Здесь царит покой, здесь прогрессу — стоп,
Вечной гонки стихает зуд;
Лишь торчит вдали сизый небоскрёб,
Одинокий гниющий зуб.

В герцогском дворце — там сидит сенат:
Вот местечко народ им дал!
А вокруг всего статуи стоят
Знаменитых французских дам.

Кто невзрачен был, толст или носат
— Идеальны, назло врагам.
Что с французов взять, тыщу лет назад
Тоже были «шерше ля фам»…

Колдовство аллей, все заботы — вон,
Но взгляни на скульптуры — страх!
Аутодафе и кошмары войн
В этих белых слепых глазах.

Сотня королев, величавость поз,
Фижмы, шлейфы и веера.
Вот стоит пастушка версальских коз —
Под топор ещё не пора…

Кто убийц лелеял и опекал
В ночь кровавую до зари,
Кто — любил вельможного чужака
И подвески ему дарил.
Ах. «шерше ля фам», вереница дам,
Гильотина, клинок и яд…
Свечи белые, и бордель, и храм,
Жанна д’Арк с Дюбарри подряд…

Вихрь балов и злая борьба за власть,
Мрак Бастилий и блеск побед…

Для чего?

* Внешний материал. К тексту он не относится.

-- pv_equiv track=rewrite | github.com/Freakwill/useful_tools | mystr.py | findbrace
-- ===== SOURCE A (Python) =====
-- def findbrace(s, b='{}'):
--     '''find the content in braces
-- >>> findbrace('aaa{bbb{ccc}ddd}eee{fff}')
-- ['{bbb{ccc}ddd}', '{fff}']
-- '''
--     left,right=b
--     flag=0
--     lst=[]
--     for k,a in enumerate(s):
--         if a==left:
--             flag+=1
--             if flag==1:  # first {
--                 L=k
--         elif a==right:
--             if flag==1:  # last }
--                 lst.append(s[L:k+1])
--             flag-=1
--     return lst
-- ===== SOURCE B (Python) =====
-- def findbrace(s, b='{}'):
--     '''find the content in braces (prefix-depth table version)'''
--     left, right = b
--     # d[k] = (#left - #right) among s[:k], built in one pass
--     d = []
--     f = 0
--     for a in s:
--         d.append(f)
--         f += 1 if a == left else (-1 if a == right else 0)
--     out = []
--     L = 0
--     for k, (a, dk) in enumerate(zip(s, d)):
--         if a == left:
--             if dk == 0:
--                 L = k
--         elif a == right and dk == 1:
--             out.append(s[L:k+1])
--     return out
-- ===== Notes on version B (the rewrite author's own statement) =====
-- stated objective: alternative
-- what changed: Replaces A's single stateful counter loop by a two-pass decomposition: first build a prefix-depth table d (d[k] = lefts minus rights in s[:k]), then scan zip(s, d) and decide start/emit positions purely from d[k], with no running counter in the extraction pass.
import Mathlib
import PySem

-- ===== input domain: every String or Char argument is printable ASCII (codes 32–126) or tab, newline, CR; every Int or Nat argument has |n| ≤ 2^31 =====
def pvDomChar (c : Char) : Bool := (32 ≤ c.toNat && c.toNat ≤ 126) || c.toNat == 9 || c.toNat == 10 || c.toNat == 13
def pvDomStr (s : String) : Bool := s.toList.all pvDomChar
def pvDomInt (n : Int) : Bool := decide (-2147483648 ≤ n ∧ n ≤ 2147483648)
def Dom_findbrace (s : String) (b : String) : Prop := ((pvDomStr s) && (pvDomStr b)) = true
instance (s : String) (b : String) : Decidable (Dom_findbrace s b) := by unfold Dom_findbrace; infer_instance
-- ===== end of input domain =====

-- B replaces A's single counter loop by a prefix-depth table plus a table-driven extraction pass (objective: alternative decomposition, same cost).

-- ===== PORT A =====
-- literal port of A's loop: state (flag, L, lst), branches in A's order
def findbraceA_fold (cs : List Char) (left right : Char) :
    List (Int × Char) → (Int × Int × List String) → (Int × Int × List String)
  | [], st => st
  | (k, a) :: rest, (flag, L, lst) =>
    if a == left then
      findbraceA_fold cs left right rest
        (flag + 1, if flag + 1 == 1 then k else L, lst)
    else if a == right then
      findbraceA_fold cs left right rest
        (flag - 1, L,
         if flag == 1 then lst ++ [String.ofList (PySem.List.slice cs (some L) (some (k + 1)))] else lst)
    else findbraceA_fold cs left right rest (flag, L, lst)

def findbrace (s : String) (b : String) : List String :=
  match b.toList with
  | [left, right] =>
    (findbraceA_fold s.toList left right (PySem.List.enumerate s.toList 0) (0, 0, [])).2.2
  | _ => []  -- the tuple unpacking of b raises ValueError in Python unless len(b) == 2; excluded by Pre_

-- ===== PORT B =====
-- first pass of Source B: d[k] = lefts-minus-rights in s[:k] (accumulator f)
def findbraceB_depths (left right : Char) : List Char → Int → List Int
  | [], _ => []
  | a :: rest, f =>
    f :: findbraceB_depths left right rest
           (f + (if a == left then 1 else if a == right then -1 else 0))

-- second pass of Source B over enumerate(zip(s, d)): state (L, out), no counter
def findbraceB_fold (cs : List Char) (left right : Char) :
    List (Int × (Char × Int)) → (Int × List String) → (Int × List String)
  | [], st => st
  | (k, (a, dk)) :: rest, (L, out) =>
    if a == left then
      findbraceB_fold cs left right rest (if dk == 0 then k else L, out)
    else if a == right && dk == 1 then
      findbraceB_fold cs left right rest
        (L, out ++ [String.ofList (PySem.List.slice cs (some L) (some (k + 1)))])
    else findbraceB_fold cs left right rest (L, out)

def findbrace_alt (s : String) (b : String) : List String :=
  -- tuple unpacking of b (raises ValueError unless len(b) == 2; excluded by Pre_)
  if b.toList.length = 2 then
    let left := b.toList.headD ' '
    let right := (b.toList.drop 1).headD ' '
    let cs := s.toList
    let d := findbraceB_depths left right cs 0
    (findbraceB_fold cs left right (PySem.List.enumerate (cs.zip d) 0) (0, [])).2
  else []

-- ===== PRECONDITION & SPEC =====
-- Pre_ excludes b of length ≠ 2, where A's tuple unpacking of b raises ValueError (B raises too).
def Pre_findbrace (s : String) (b : String) : Prop := b.toList.length = 2
instance (s : String) (b : String) : Decidable (Pre_findbrace s b) := by unfold Pre_findbrace; infer_instance
def pvWitness_findbrace : String × String := ("aaa{bbb{ccc}ddd}eee{fff}", "{}")

def Spec_findbrace (s : String) (b : String) (out : List String) : Prop := out = findbrace_alt s b
instance (s : String) (b : String) (out : List String) : Decidable (Spec_findbrace s b out) := by unfold Spec_findbrace; infer_instance

-- ===== CLAIM (what is proved, stated in full; the proofs are below) =====
def Claim_equal_findbrace : Prop := ∀ (s : String) (b : String), Dom_findbrace s b → Pre_findbrace s b → Spec_findbrace s b (findbrace s b)

-- ===== LEMMAS AND PROOFS =====

-- loop invariant: B's pass over (suffix zipped with its depths-from-flag) tracks A's pass exactly
theorem findbrace_loops_eq (cs : List Char) (left right : Char) :
    ∀ (rest : List Char) (k0 flag L : Int) (lst : List String),
      (findbraceA_fold cs left right (PySem.List.enumerate rest k0) (flag, L, lst)).2.2
      = (findbraceB_fold cs left right
          (PySem.List.enumerate (rest.zip (findbraceB_depths left right rest flag)) k0) (L, lst)).2 := by
  intro rest
  induction rest with
  | nil => intro k0 flag L lst; simp [PySem.List.enumerate_nil, findbraceA_fold, findbraceB_fold, findbraceB_depths]
  | cons a t ih =>
    intro k0 flag L lst
    simp only [findbraceB_depths, List.zip_cons_cons, PySem.List.enumerate_cons,
      findbraceA_fold, findbraceB_fold]
    by_cases hl : a == left
    · simp only [hl]
      have h1 : (flag + 1 == 1) = (flag == 0) := by
        by_cases h : flag = 0 <;> simp [h]
      rw [h1]
      by_cases h0 : flag == 0
      · have : flag = 0 := by simpa using h0
        simp only [this]
        simpa using ih (k0 + 1) 1 k0 lst
      · simp only [h0]
        have := ih (k0 + 1) (flag + 1) L lst
        simpa using this
    · simp only [hl]
      by_cases hr : a == right
      · simp only [hr, Bool.true_and]
        by_cases h1 : flag == 1
        · have : flag = 1 := by simpa using h1
          simp only [this]
          simpa using ih (k0 + 1) 0 L (lst ++ [String.ofList (PySem.List.slice cs (some L) (some (k0 + 1)))])
        · simp only [h1]
          simpa using ih (k0 + 1) (flag - 1) L lst
      · simp only [hr]
        simpa using ih (k0 + 1) flag L lst

-- ===== VERDICT (by name: the statement is the Claim_ definition above) =====
theorem findbrace_spec : Claim_equal_findbrace := by
  intro s b _ hpre
  unfold Spec_findbrace findbrace findbrace_alt
  unfold Pre_findbrace at hpre
  match hb : b.toList with
  | [left, right] =>
    simp only [List.length_cons, List.length_nil, if_pos, List.headD, List.drop]
    exact findbrace_loops_eq s.toList left right s.toList 0 0 0 []
  | [] => simp [hb] at hpre
  | [_] => simp [hb] at hpre
  | _ :: _ :: _ :: _ => simp [hb] at hpre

Чтоб нынче крошил, смеясь,
Парижанин уткам багет?..

Монпарнас

Тамара Первакова

Монпарнас — есть чудо света!
Лифт, как быстрая ракета,
За секунды взмоет в небо,
На котором еще не был.

А внизу огни, как море!
Присмотрись, увидишь вскоре:
Как река течет дорога,
В рукава вливаясь строго.

Купола узнаешь храмов,
Контур площадей, фонтанов.
И, источник вдохновенья,
Башня, Эйфеля творенье, —

Как брильянтовая брошь!
Просто глаз не отведёшь.

В парке Монсури

Татьяна Воронцова
Я, выжженная изнутри
Огнём парижского романа,
Сегодня в парке Монсури
Залечиваю свои раны.

Аллеи и ряды цветов
На юге райского Парижа
Вливают радость и любовь,
И сердце моё снова дышит.

Розарии и озерки,
Холмы, речушки, водопады…
Невянущие островки,
Где цапли, утки, черепахи.

Здесь царствует английский стиль,
Век девятнадцатый блуждает…
В него барон Осман вложил
Тот дух, что до сих пор витает.

Пейзажи волшебством влекут,
А гиацинты ароматом…
Я забываю возраст тут
И боль, что жгла меня когда-то.

Шуточный взгляд на парижский мост

Филатова Наталия Олеговна

Шик и шок одновременно
от моста!
он от шеи несравненный
до хвоста…

Он в перилах золочёных,
как в огне!
В завитках-витках крученых
в синеве.

По такому — скачка грех
и грех идти…
Лишь бросать бы мягкий мех,
и так … ползти!

На крошечной площади

Надежда Дмитриева-Бон

Скульптура персонажа «Человек, проходящий сквозь стену», французского писателя Марселя Эме

Он парижанин, но как на нас похож!
И видно жизнь не так уж и проста,
Коль нет других дорог на жизненном пути,
Как только лбом сквозь стены нам пройти!

Там, где звучит Эммануэль


Юрий Курбатов
Над Парижем властвует черная ночь,
На Сите никогда жизнь не замирает,
С крыш собора срываются демоны прочь,
Все химеры владения свои облетают.

Как безмолвные стражники мест святых,
Они мистикой Нотр-Дам наполняют,
Если долго смотреть в полумраке на них,
Древний камень медленно, но оживает.

Стрикс-химера — их главный демон,
Свой ужасный, во мраке, крик испускает,
И тогда разворачивается поэма,
От которой в жилах кровь застывает.

Он хоть Стрикс, полуженщина-полуптица,
Окровавлены когти всегда ее,
Ей бы детской крови сегодня напиться,
Утолить ненасытное брюхо свое.

Многочисленные гаргульи, к счастью,
Просто трубы, они не летают,
Из своих ртов открытых всегда и пастей,
Водостоки влагу всю выливают.

Нотр-Дам повидал тяжелые дни,
Крестоносец отсюда в путь отправлялся,
Революции тут полыхали огни,
Наполеон император короновался.

В его древних стенах, хотя их и нет,*
Секрет камня, того философского, спрятан,
Здесь укрыли алхимики свой секрет?
До сих пор он, таинственный, не разгадан.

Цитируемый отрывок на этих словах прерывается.